Bikas Saha: The figure 7 is identical to the runtime expansion I have drawn on my whiteboard.
FYI, we've already implemented the simplest case in Tez when implementing the keep-alive shuffle_handler. We stream >1 map-outputs out of a host one after the other on a single shuffle request by collapsing many requests into a multi-get according to the tez.runtime.shuffle.fetch.max.task.output.at.once parameter.
For Tsuyoshi Ozawa, I'm still behind on my design doc, but explaining here anyway.
The Combiner vertex has strange inputs and outputs compared to today's vertices - I've been thinking about using a new term "Transducer" instead overloading on the idea of the older implementation (Clojure inspired name).
A Transducer task accepts all partitions from a subset of mappers which it shares some sort of locality with & merges them depending on the destination. It processes entire map outputs instead of reading a single partition, to maximize sequential reads on the first pass.
A Transducer task outputs data out of it in the same order as it ingested, resulting in a sort avoidance in case the next stage requires merged input.
The entire vertex reads all the map outputs (in locality-aware "splits") and produces all events required for the downstream vertex.
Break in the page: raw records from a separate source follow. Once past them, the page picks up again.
theorem pvCell_last_col {t : List (List (Int × Int))} {m n : Nat} (h : pvShape t m n)
    {i : Nat} (hi : i < m) (hn : 0 < n) :
    pvCell t (i : Int) (-1) = pvCell t (i : Int) ((n - 1 : Nat) : Int) := by
  have hrl : (PySem.List.pyGetD t (i : Int) []).length = n := by
    rw [PySem.List.pyGetD_natCast]
    exact pvRowLen h hi
  have hne : PySem.List.pyGetD t (i : Int) [] ≠ [] := by
    intro hnil
    rw [hnil] at hrl
    simp at hrl
    omega
  unfold pvCell
  set r := PySem.List.pyGetD t (i : Int) [] with hr
  rw [PySem.List.pyGetD_neg_one r (0, 0) hne, PySem.List.pyGetD_natCast,
    List.getLast_eq_getElem hne, List.getD_eq_getElem r (0, 0) (by omega)]
  congr 1
  omega

theorem pvMap2_at (m n : Nat) (F : Int → Int → Int) (i j : Nat) (hi : i < m) (hj : j < n) :
    pvAt ((PySem.List.pyRange 0 (m : Int) 1).map (fun i =>
      (PySem.List.pyRange 0 (n : Int) 1).map (fun j => F i j))) (i : Int) (j : Int) = F i j := by
  unfold pvAt
  rw [PySem.List.pyGetD_map_pyRange _ m i [] hi]
  rw [PySem.List.pyGetD_map_pyRange _ n j 0 hj]

theorem pvC2_at (grid : List (List Int)) (i j : Nat) (hi : i < pvMn grid) (hj : j < pvNn grid) :
    pvAt (pvC2 grid) (i : Int) (j : Int) = pvF2 grid i j := by
  rw [pvC2, pvM_def, pvN_def]
  exact pvMap2_at _ _ _ i j hi hj

theorem pvC5_at (grid : List (List Int)) (i j : Nat) (hi : i < pvMn grid) (hj : j < pvNn grid) :
    pvAt (pvC5 grid) (i : Int) (j : Int) = pvF5 grid i j := by
  rw [pvC5, pvM_def, pvN_def]
  exact pvMap2_at _ _ _ i j hi hj

theorem pvSumEq (φ : Int → Int) (ψ : Nat → Int) (a b : Nat) (aI bI : Int)
    (ha : aI = (a : Int)) (hb : bI = (b : Int))
    (hcong : ∀ l : Nat, a ≤ l → l < b → φ (l : Int) = ψ l) :
    (PySem.List.pyRange aI bI 1).foldl (fun s l => s + φ l) 0 = pvPS ψ a b := by
  subst ha hb
  rw [PySem.List.foldl_add, PySem.List.pyRange_one, List.map_map]
  have hc : ((b : Int) - (a : Int)).toNat = b - a := by omega
  rw [hc]
  have hbridge : ((List.range (b - a)).map (φ ∘ fun k : Nat => (a : Int) + (k : Int))).sum =
      ∑ k ∈ Finset.range (b - a), φ ((a : Int) + (k : Int)) := rfl
  rw [zero_add, hbridge, pvPS, Finset.sum_Ico_eq_sum_range]
  refine Finset.sum_congr rfl fun k hk => ?_
  have hk' : k < b - a := Finset.mem_range.mp hk
  have : ((a : Int) + (k : Int)) = ((a + k : Nat) : Int) := by push_cast; ring
  rw [this, hcong (a + k) (by omega) (by omega)]
-- pv_equiv track=rewrite | github.com/Apjo/algorithms_and_datastructures | src/dsa/python/dp/can_make_palind_queries.py | canMakePaliQueries
-- ===== SOURCE A (Python) =====
-- from typing import List
-- import collections
--
-- def canMakePaliQueries(s: str, queries: List[List[int]]) -> List[bool]:
--     dp = [collections.Counter()] #dp[i] = frequency vector of size 26 it will store something like
--     # {
--     #     'a': count,
--     #     'b': count,
--     #     'c': count,
--     #     ...
--     # }
--
--     for i in range(1, len(s) + 1):
--         dp.append(dp[i - 1] + collections.Counter(s[i - 1]))
--     res=[]
--     for l, r, q in queries:
--         count = dp[r + 1] - dp[l]
--         freq_sum = sum(freq % 2 for freq in count.values())
--         need = freq_sum // 2
--         res.append(need <= q)
--     return res
-- ===== SOURCE B (Python) =====
-- def canMakePaliQueries(s, queries):
--     # No precomputation: answer each query by one direct scan of the slice,
--     # toggling membership in a set of letters seen an odd number of times.
--     res = []
--     for l, r, q in queries:
--         odd = set()
--         for ch in s[l:r + 1]:
--             if ch in odd:
--                 odd.discard(ch)
--             else:
--                 odd.add(ch)
--         res.append(len(odd) // 2 <= q)
--     return res
-- ===== Notes on version B (the rewrite author's own statement) =====
-- stated objective: simpler
-- what changed: Drops A's staged prefix pass that builds n+1 Counter objects and differences them per query; B answers each query by a single direct scan of the slice s[l:r+1], toggling a set of odd-count letters, with no precomputed structure at all.
-- outside the precondition, e.g. on canMakePaliQueries('ab', [[-2, 1, 0]]): A returns [True], B returns [False]
import Mathlib
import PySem

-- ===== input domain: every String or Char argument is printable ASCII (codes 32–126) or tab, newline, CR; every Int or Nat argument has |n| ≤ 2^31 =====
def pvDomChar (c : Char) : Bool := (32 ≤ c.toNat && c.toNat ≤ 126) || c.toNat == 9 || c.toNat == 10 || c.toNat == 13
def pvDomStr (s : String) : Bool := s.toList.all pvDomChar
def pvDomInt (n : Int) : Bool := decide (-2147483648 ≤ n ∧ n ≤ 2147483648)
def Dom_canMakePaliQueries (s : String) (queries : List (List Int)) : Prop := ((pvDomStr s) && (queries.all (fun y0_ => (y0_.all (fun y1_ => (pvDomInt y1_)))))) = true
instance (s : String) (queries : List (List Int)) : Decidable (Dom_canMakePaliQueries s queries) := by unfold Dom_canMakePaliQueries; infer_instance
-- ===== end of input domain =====

-- B drops A's staged prefix pass of Counter objects and their per-query subtraction; it answers each
-- query by a single direct scan of the slice s[l:r+1], toggling a set of odd-count letters (simpler,
-- no precomputed structure; not claimed faster).

-- ===== PORT A =====
-- Counter lookup other[elem]: first match, default 0 (a Counter, built here, has unique keys)
def pvCntGet (c : List (Char × Int)) (k : Char) : Int :=
  match c with
  | [] => 0
  | (k', v) :: t => if k' = k then v else pvCntGet t k

-- CPython Counter.__add__: self's items updated, then other's new positive items
def pvCounterAdd (c1 c2 : List (Char × Int)) : List (Char × Int) :=
  ((c1.map (fun p => (p.1, p.2 + pvCntGet c2 p.1))).filter (fun p => decide (0 < p.2)))
  ++ (c2.filter (fun p => decide (p.1 ∉ c1.map Prod.fst) && decide (0 < p.2)))

-- CPython Counter.__sub__: self's items minus other, then other's new negative items negated
def pvCounterSub (c1 c2 : List (Char × Int)) : List (Char × Int) :=
  ((c1.map (fun p => (p.1, p.2 - pvCntGet c2 p.1))).filter (fun p => decide (0 < p.2)))
  ++ ((c2.filter (fun p => decide (p.1 ∉ c1.map Prod.fst) && decide (p.2 < 0))).map (fun p => (p.1, -p.2)))

-- loop body for one query [l, r, q] (rows of another arity raise ValueError in Python; excluded by Pre_)
def pvAnswerA (dp : List (List (Char × Int))) (qr : List Int) : Bool :=
  match qr with
  | [l, r, q] =>
    let count := pvCounterSub ((PySem.List.pyGet? dp (r+1)).getD []) ((PySem.List.pyGet? dp l).getD [])
    let freqSum := (count.map Prod.snd).foldl (fun a v => a + PySem.Int.mod v 2) 0
    decide (PySem.Int.floordiv freqSum 2 ≤ q)
  | _ => false

def canMakePaliQueries (s : String) (queries : List (List Int)) : List Bool :=
  -- dp[i] = Counter of s[:i]; indices in the loop are always in range, so .getD defaults are never used
  let dp := (PySem.List.pyRange 1 (PySem.Str.len s + 1) 1).foldl
    (fun dp i => dp ++ [pvCounterAdd ((PySem.List.pyGet? dp (i-1)).getD [])
                         [(((PySem.Str.pyGet? s (i-1)).getD ' '), 1)]]) [[]]
  queries.foldl (fun res qr => res ++ [pvAnswerA dp qr]) []

-- ===== PORT B =====
-- the inner loop of B: toggle membership of each slice character in the set of odd-count letters
def pvScanOdd (sub : List Char) : PySem.Set Char :=
  sub.foldl (fun odd ch =>
      if PySem.Set.contains odd ch then PySem.Set.discard odd ch else PySem.Set.add odd ch)
    PySem.Set.empty

-- loop body for one query [l, r, q]
def pvAnswerB (cs : List Char) (qr : List Int) : Bool :=
  match qr with
  | [l, r, q] =>
    let odd := pvScanOdd (PySem.List.slice cs (some l) (some (r+1)))
    decide (PySem.Int.floordiv (PySem.Set.len odd) 2 ≤ q)
  | _ => false

def canMakePaliQueries_alt (s : String) (queries : List (List Int)) : List Bool :=
  queries.foldl (fun res qr => res ++ [pvAnswerB s.toList qr]) []

-- ===== PRECONDITION & SPEC =====
def pvPreQ (n : Int) (qr : List Int) : Bool :=
  match qr with
  | [l, r, _q] => decide (0 ≤ l ∧ l ≤ n ∧ 0 ≤ r + 1 ∧ r + 1 ≤ n)
  | _ => false

-- Pre_ excludes rows that are not [l,r,q] triples (A raises ValueError) and rows whose dp index is
-- out of range (A raises IndexError), and also negative in-range indices, where A's wraparound over
-- the dp list of n+1 prefixes (modulo n+1) and B's Python slice wraparound over the n characters
-- (modulo n) are two accidental readings of a query no caller specifies.
def Pre_canMakePaliQueries (s : String) (queries : List (List Int)) : Prop :=
  queries.all (pvPreQ (s.toList.length : Int)) = true

instance (s : String) (queries : List (List Int)) : Decidable (Pre_canMakePaliQueries s queries) := by
  unfold Pre_canMakePaliQueries; infer_instance

def pvWitness_canMakePaliQueries : String × List (List Int) := ("ab", [[0, 1, 1]])

def Spec_canMakePaliQueries (s : String) (queries : List (List Int)) (out : List Bool) : Prop := out = canMakePaliQueries_alt s queries
instance (s : String) (queries : List (List Int)) (out : List Bool) : Decidable (Spec_canMakePaliQueries s queries out) := by unfold Spec_canMakePaliQueries; infer_instance

-- ===== CLAIM (what is proved, stated in full; the proofs are below) =====
def Claim_equal_canMakePaliQueries : Prop := ∀ (s : String) (queries : List (List Int)), Dom_canMakePaliQueries s queries → Pre_canMakePaliQueries s queries → Spec_canMakePaliQueries s queries (canMakePaliQueries s queries)

-- ===== LEMMAS AND PROOFS =====

-- keys of an association list
def pvKeys (d : List (Char × Int)) : List Char := d.map Prod.fst

-- well-formedness of a Counter: unique keys, strictly positive values
def pvGood (d : List (Char × Int)) : Prop := (pvKeys d).Nodup ∧ ∀ p ∈ d, 0 < p.2

-- proof-side model of dp[i]: the Counter of the first i characters
def pvDD (cs : List Char) : List (Char × Int) :=
  cs.foldl (fun d ch => pvCounterAdd d [(ch, 1)]) []

lemma pvCntGet_single (c k : Char) : pvCntGet [(c, 1)] k = if c = k then 1 else 0 := by
  simp [pvCntGet]

lemma pvCntGet_eq_zero (c : List (Char × Int)) (k : Char) (h : k ∉ pvKeys c) :
    pvCntGet c k = 0 := by
  induction c with
  | nil => rfl
  | cons p t ih =>
    obtain ⟨k1, v1⟩ := p
    simp only [pvKeys, List.map_cons, List.mem_cons, not_or] at h
    have hp : ¬ k1 = k := fun he => h.1 he.symm
    simp only [pvCntGet, if_neg hp]
    exact ih (by simpa [pvKeys] using h.2)

lemma pvCntGet_append (a b : List (Char × Int)) (k : Char) :
    pvCntGet (a ++ b) k = if k ∈ pvKeys a then pvCntGet a k else pvCntGet b k := by
  induction a with
  | nil => simp [pvKeys]
  | cons p t ih =>
    obtain ⟨k1, v1⟩ := p
    rw [List.cons_append]
    show (if k1 = k then v1 else pvCntGet (t ++ b) k)
        = if k ∈ pvKeys ((k1, v1) :: t) then pvCntGet ((k1, v1) :: t) k else pvCntGet b k
    by_cases hp : k1 = k
    · subst hp
      simp [pvKeys, pvCntGet]
    · have hp' : ¬ k = k1 := fun he => hp he.symm
      rw [if_neg hp, ih]
      by_cases hk : k ∈ pvKeys t
      · have hmem : k ∈ pvKeys ((k1, v1) :: t) := by
          simp only [pvKeys, List.map_cons, List.mem_cons]
          exact Or.inr (by simpa [pvKeys] using hk)
        rw [if_pos hk, if_pos hmem]
        show pvCntGet t k = if k1 = k then v1 else pvCntGet t k
        rw [if_neg hp]
      · have hmem : k ∉ pvKeys ((k1, v1) :: t) := by
          simp only [pvKeys, List.map_cons, List.mem_cons, not_or]
          exact ⟨hp', by simpa [pvKeys] using hk⟩
        rw [if_neg hk, if_neg hmem]

lemma pvCntGet_map_snd (c : List (Char × Int)) (f : Char → Int → Int) (k : Char) :
    pvCntGet (c.map (fun p => (p.1, f p.1 p.2))) k
      = if k ∈ pvKeys c then f k (pvCntGet c k) else 0 := by
  induction c with
  | nil => simp [pvCntGet, pvKeys]
  | cons p t ih =>
    obtain ⟨k1, v1⟩ := p
    rw [List.map_cons]
    show (if k1 = k then f k1 v1 else pvCntGet (t.map (fun p => (p.1, f p.1 p.2))) k)
        = if k ∈ pvKeys ((k1, v1) :: t) then f k (pvCntGet ((k1, v1) :: t) k) else 0
    by_cases hp : k1 = k
    · subst hp
      simp [pvKeys, pvCntGet]
    · have hp' : ¬ k = k1 := fun he => hp he.symm
      rw [if_neg hp, ih]
      by_cases hk : k ∈ pvKeys t
      · have hmem : k ∈ pvKeys ((k1, v1) :: t) := by
          simp only [pvKeys, List.map_cons, List.mem_cons]
          exact Or.inr (by simpa [pvKeys] using hk)
        rw [if_pos hk, if_pos hmem]
        show f k (pvCntGet t k) = f k (if k1 = k then v1 else pvCntGet t k)
        rw [if_neg hp]
      · have hmem : k ∉ pvKeys ((k1, v1) :: t) := by
          simp only [pvKeys, List.map_cons, List.mem_cons, not_or]
          exact ⟨hp', by simpa [pvKeys] using hk⟩
        rw [if_neg hk, if_neg hmem]
-- main invariant: if m holds exactly x's bits from position j on (up to 24),
-- then finishing A's scan from j equals acc ++ B's strip loop on m
theorem main_lemma (x ftype : Int) :
    ∀ m : Nat, ∀ j : Nat, j ≤ 24 →
      (∀ t : Nat, m.testBit t = (decide (j + t < 24) && decide (pyBit x ((j + t : Nat) : Int) = 1))) →
      ∀ acc : List (List Int),
        finA ftype ((PySem.List.pyRange (j : Int) 24 1).foldl (stepA x ftype) (acc, none))
          = acc ++ stripRuns m (j : Int) ftype := by
  intro m
  induction m using Nat.strong_induction_on with
  | _ m ih =>
    intro j hj hbits acc
    by_cases hm : m = 0
    · -- no set bits left: A scans zeros to the end, B emits nothing
      subst hm
      rw [stripRuns, dif_pos rfl]
      have hz : ∀ t, t < 24 - j → pyBit x ((j + t : Nat) : Int) = 0 := by
        intro t ht
        have hb := hbits t
        rw [Nat.zero_testBit] at hb
        have h1 : j + t < 24 := by omega
        rcases pyBit_binary x ((j + t : Nat) : Int) with h | h
        · exact h
        · rw [h] at hb; simp [h1] at hb
      have := foldl_zeros x ftype (24 - j) j acc hz
      rw [show ((j + (24 - j) : Nat) : Int) = 24 by push_cast; omega] at this
      rw [this]
      simp [finA]
    · -- strip the first run [j+z, j+z+o)
      set z := ctzN m with hz_def
      set m1 := m >>> z with hm1_def
      set o := ctoN m1 with ho_def
      set m2 := m1 >>> o with hm2_def
      have hodd : m1 % 2 = 1 := ctzN_shift_odd m hm
      have ho1 : 0 < o := ctoN_pos m1 hodd
      have hbit_m1 : ∀ t, m1.testBit t = m.testBit (z + t) := fun t => Nat.testBit_shiftRight m
      have hbit_m2 : ∀ t, m2.testBit t = m.testBit (z + o + t) := by
        intro t
        rw [hm2_def, Nat.testBit_shiftRight, hbit_m1, Nat.add_assoc]
      have hones : ∀ t, t < o → m.testBit (z + t) = true := fun t ht => by
        rw [← hbit_m1]; exact ctoN_testBit_lt m1 t ht
      have hafter : m.testBit (z + o) = false := by
        have h := ctoN_testBit_self m1
        rwa [hbit_m1] at h
      have hlast := hones (o - 1) (by omega)
      rw [hbits (z + (o - 1))] at hlast
      have hle : j + z + o ≤ 24 := by
        by_contra hc
        simp [show ¬ (j + (z + (o-1)) < 24) by omega] at hlast
      -- bit values seen by A
      have pz : ∀ t, t < z → pyBit x ((j + t : Nat) : Int) = 0 := by
        intro t ht
        have hb := hbits t
        rw [ctzN_testBit m t ht] at hb
        rcases pyBit_binary x ((j + t : Nat) : Int) with h | h
        · exact h
        · rw [h] at hb; simp [show j + t < 24 by omega] at hb
      have pon : ∀ t, t < o → pyBit x ((j + z + t : Nat) : Int) = 1 := by
        intro t ht
        have hb := hbits (z + t)
        rw [hones t ht] at hb
        rw [show j + (z + t) = j + z + t by omega] at hb
        simp only [Bool.true_eq, Bool.and_eq_true, decide_eq_true_eq] at hb
        exact hb.2
      -- split A's range at j+z and j+z+o
      -- split A's range at j+z and at j+z+o
      rw [PySem.List.pyRange_one_append (j : Int) ((j + z : Nat) : Int) 24
            (by push_cast; omega) (by push_cast; omega),
          List.foldl_append,
          foldl_zeros x ftype z j acc pz,
          PySem.List.pyRange_one_append ((j + z : Nat) : Int) ((j + z + o : Nat) : Int) 24
            (by push_cast; omega) (by push_cast; omega),
          List.foldl_append,
          PySem.List.pyRange_one_cons (a := ((j + z : Nat) : Int)) (by push_cast; omega),
          List.foldl_cons]
      -- the first 1-bit opens the run
      have hopen : stepA x ftype (acc, none) ((j + z : Nat) : Int)
          = (acc, some ((j + z : Nat) : Int)) := by
        have h1 := pon 0 ho1
        rw [Nat.add_zero] at h1
        push_cast at h1
        simp [stepA, h1]
      rw [hopen]
      -- the remaining o-1 one bits keep it open
      have hseg2 : (PySem.List.pyRange (((j + z : Nat) : Int) + 1) ((j + z + o : Nat) : Int) 1).foldl
          (stepA x ftype) (acc, some ((j + z : Nat) : Int)) = (acc, some ((j + z : Nat) : Int)) := by
        have hc1 : (((j + z : Nat) : Int) + 1) = ((j + z + 1 : Nat) : Int) := by push_cast; ring
        have hc2 : ((j + z + o : Nat) : Int) = ((j + z + 1 + (o - 1) : Nat) : Int) := by
          push_cast; omega
        rw [hc1, hc2]
        exact foldl_ones x ftype (o - 1) (j + z + 1) acc _ (fun t ht => by
          have := pon (t + 1) (by omega)
          rwa [show j + z + (t + 1) = j + z + 1 + t by omega] at this)
      rw [hseg2]
      -- unfold one step of B
      have hstrip : stripRuns m ((j : Int)) ftype
          = [(j : Int) + (z : Nat), if (j : Int) + (z : Nat) + (o : Nat) - 1 = 23 then 0
               else (j : Int) + (z : Nat) + (o : Nat) - 1 + 1,
             pyBit ftype ((j : Int) + (z : Nat) + (o : Nat) - 1)]
            :: stripRuns m2 ((j : Int) + (z : Nat) + (o : Nat) - 1 + 1) ftype := by
        rw [stripRuns, dif_neg hm]
      rw [hstrip]
      -- m2 carries exactly the bits from j+z+o on
      have hbits2 : ∀ t : Nat,
          m2.testBit t = (decide (j + z + o + t < 24) && decide (pyBit x ((j + z + o + t : Nat) : Int) = 1)) := by
        intro t
        rw [hbit_m2, hbits (z + o + t), show j + (z + o + t) = j + z + o + t by omega]
      rcases Nat.lt_or_ge (j + z + o) 24 with hlt | hge
      · -- run ends before bit 23: A closes it at index j+z+o
        have hb0 : pyBit x ((j + z + o : Nat) : Int) = 0 := by
          have hb := hbits (z + o)
          rw [hafter, show j + (z + o) = j + z + o by omega] at hb
          rcases pyBit_binary x ((j + z + o : Nat) : Int) with h | h
          · exact h
          · rw [h] at hb; simp [hlt] at hb
        rw [PySem.List.pyRange_one_cons (a := ((j + z + o : Nat) : Int)) (by push_cast; omega),
            List.foldl_cons]
        have hb0' : pyBit x ((j : Int) + (z : Nat) + (o : Nat)) = 0 := by
          push_cast at hb0; exact hb0
        have hclose : stepA x ftype (acc, some ((j + z : Nat) : Int)) ((j + z + o : Nat) : Int)
            = (acc ++ [[((j + z : Nat) : Int), ((j + z + o : Nat) : Int),
                pyBit ftype (((j + z + o : Nat) : Int) - 1)]], none) := by
          simp [stepA, hb0']
        rw [hclose]
        -- IH at j' = j+z+o, after peeling its first (zero-bit) index
        have hm2lt : m2 < m := by
          have h1 : m1 ≠ 0 := by omega
          have e1 : m2 ≤ m1 / 2 := by
            rw [hm2_def, Nat.shiftRight_eq_div_pow]
            exact Nat.div_le_div_left
              (by simpa using Nat.pow_le_pow_right (by omega : 1 ≤ 2) ho1) (by positivity)
          have e2 : m1 ≤ m := by
            rw [hm1_def, Nat.shiftRight_eq_div_pow]
            exact Nat.div_le_self _ _
          omega
        have hIH := ih m2 hm2lt (j + z + o) (by omega) hbits2
          (acc ++ [[((j + z : Nat) : Int), ((j + z + o : Nat) : Int),
                pyBit ftype (((j + z + o : Nat) : Int) - 1)]])
        rw [PySem.List.pyRange_one_cons (a := ((j + z + o : Nat) : Int)) (by push_cast; omega),
            List.foldl_cons] at hIH
        have hskip : stepA x ftype
            (acc ++ [[((j + z : Nat) : Int), ((j + z + o : Nat) : Int),
                pyBit ftype (((j + z + o : Nat) : Int) - 1)]], none) ((j + z + o : Nat) : Int)
            = (acc ++ [[((j + z : Nat) : Int), ((j + z + o : Nat) : Int),
                pyBit ftype (((j + z + o : Nat) : Int) - 1)]], none) := by
          simp [stepA, hb0']
        rw [hskip] at hIH
        rw [hIH]
        -- both sides are acc ++ (run element :: strip of the rest)
        have he23 : ¬ ((j : Int) + (z : Nat) + (o : Nat) - 1 = 23) := by omega
        rw [if_neg he23]
        simp only [List.append_assoc, List.singleton_append]
        push_cast
        ring_nf
      · -- run reaches bit 23: A's epilogue closes it with end 0
        have h24 : j + z + o = 24 := by omega
        rw [PySem.List.pyRange_one_eq_nil (a := ((j + z + o : Nat) : Int)) (by push_cast; omega),
            List.foldl_nil]
        have hm2z : m2 = 0 := by
          apply Nat.eq_of_testBit_eq
          intro t
          rw [hbits2, Nat.zero_testBit]
          simp [show ¬ (j + z + o + t < 24) by omega]
        have hnil : stripRuns m2 ((j : Int) + (z : Nat) + (o : Nat) - 1 + 1) ftype = [] := by
          rw [hm2z, stripRuns, dif_pos rfl]
        rw [hnil]
        have he23 : ((j : Int) + (z : Nat) + (o : Nat) - 1 = 23) := by omega
        rw [if_pos he23]
        simp only [finA]
        rw [he23]
        push_cast
        ring_nf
This is going to be strange, since the input edge is a combination of treating map-output as splits, but with the additional information about the input partition - since we lose the partition after the initial collect(), we need to merge the different partitions independently while feeding into the combiner to preserve the final output order between partitions (i.e "A" could be in partition 7 and "Z" in partition 0, and we want the sort order to be (partition,key) just like DefaultSorter output).
We need a "PartitionPreservingMergedInput" with a OrderedPartitionedOutput on the upstream, while we can go with the regular Unordered for the unordered cases.
On the output side, we'll have to combine a UnorderedPartitionedOutput (call it a "PreorderedPartitionedOutput" to indicate the sorted nature still) with a OrderedGroupedMergedKVInput on the same edge. And therefore we need to take care to not to reorder the data when writing it out.
Bikas Saha/Hitesh Shah can correct me, but that needs a minimum of 2 edge managers and 1 vertex manager needed for the Tez impl of this (& then translate the MR DAG into this Tez DAG).
This needed the Pipelined shuffle to be implemented first to be performant.
The performance corner case kicks in when we can't afford to wait too long for rack-local allocations, so when we start up a task we cannot be sure it will start up in the right rack - we only get to give YARN a hint about allocation and end up with a TaskSpec + allocation which might not have the right locality.
Therefore, a combiner task which gets an off-rack URL should immediately duplicate out the same composite DME to the final destination, with a clear marker stating that this is a partial chunk (i.e the pipelined data movement needs to be implemented for combiners to function without accidental miss costs).
This short-circuits the accidental sub-optimal scenario due to cluster occupancy - so we're finally ready for this now that pipelined fetchers are in trunk.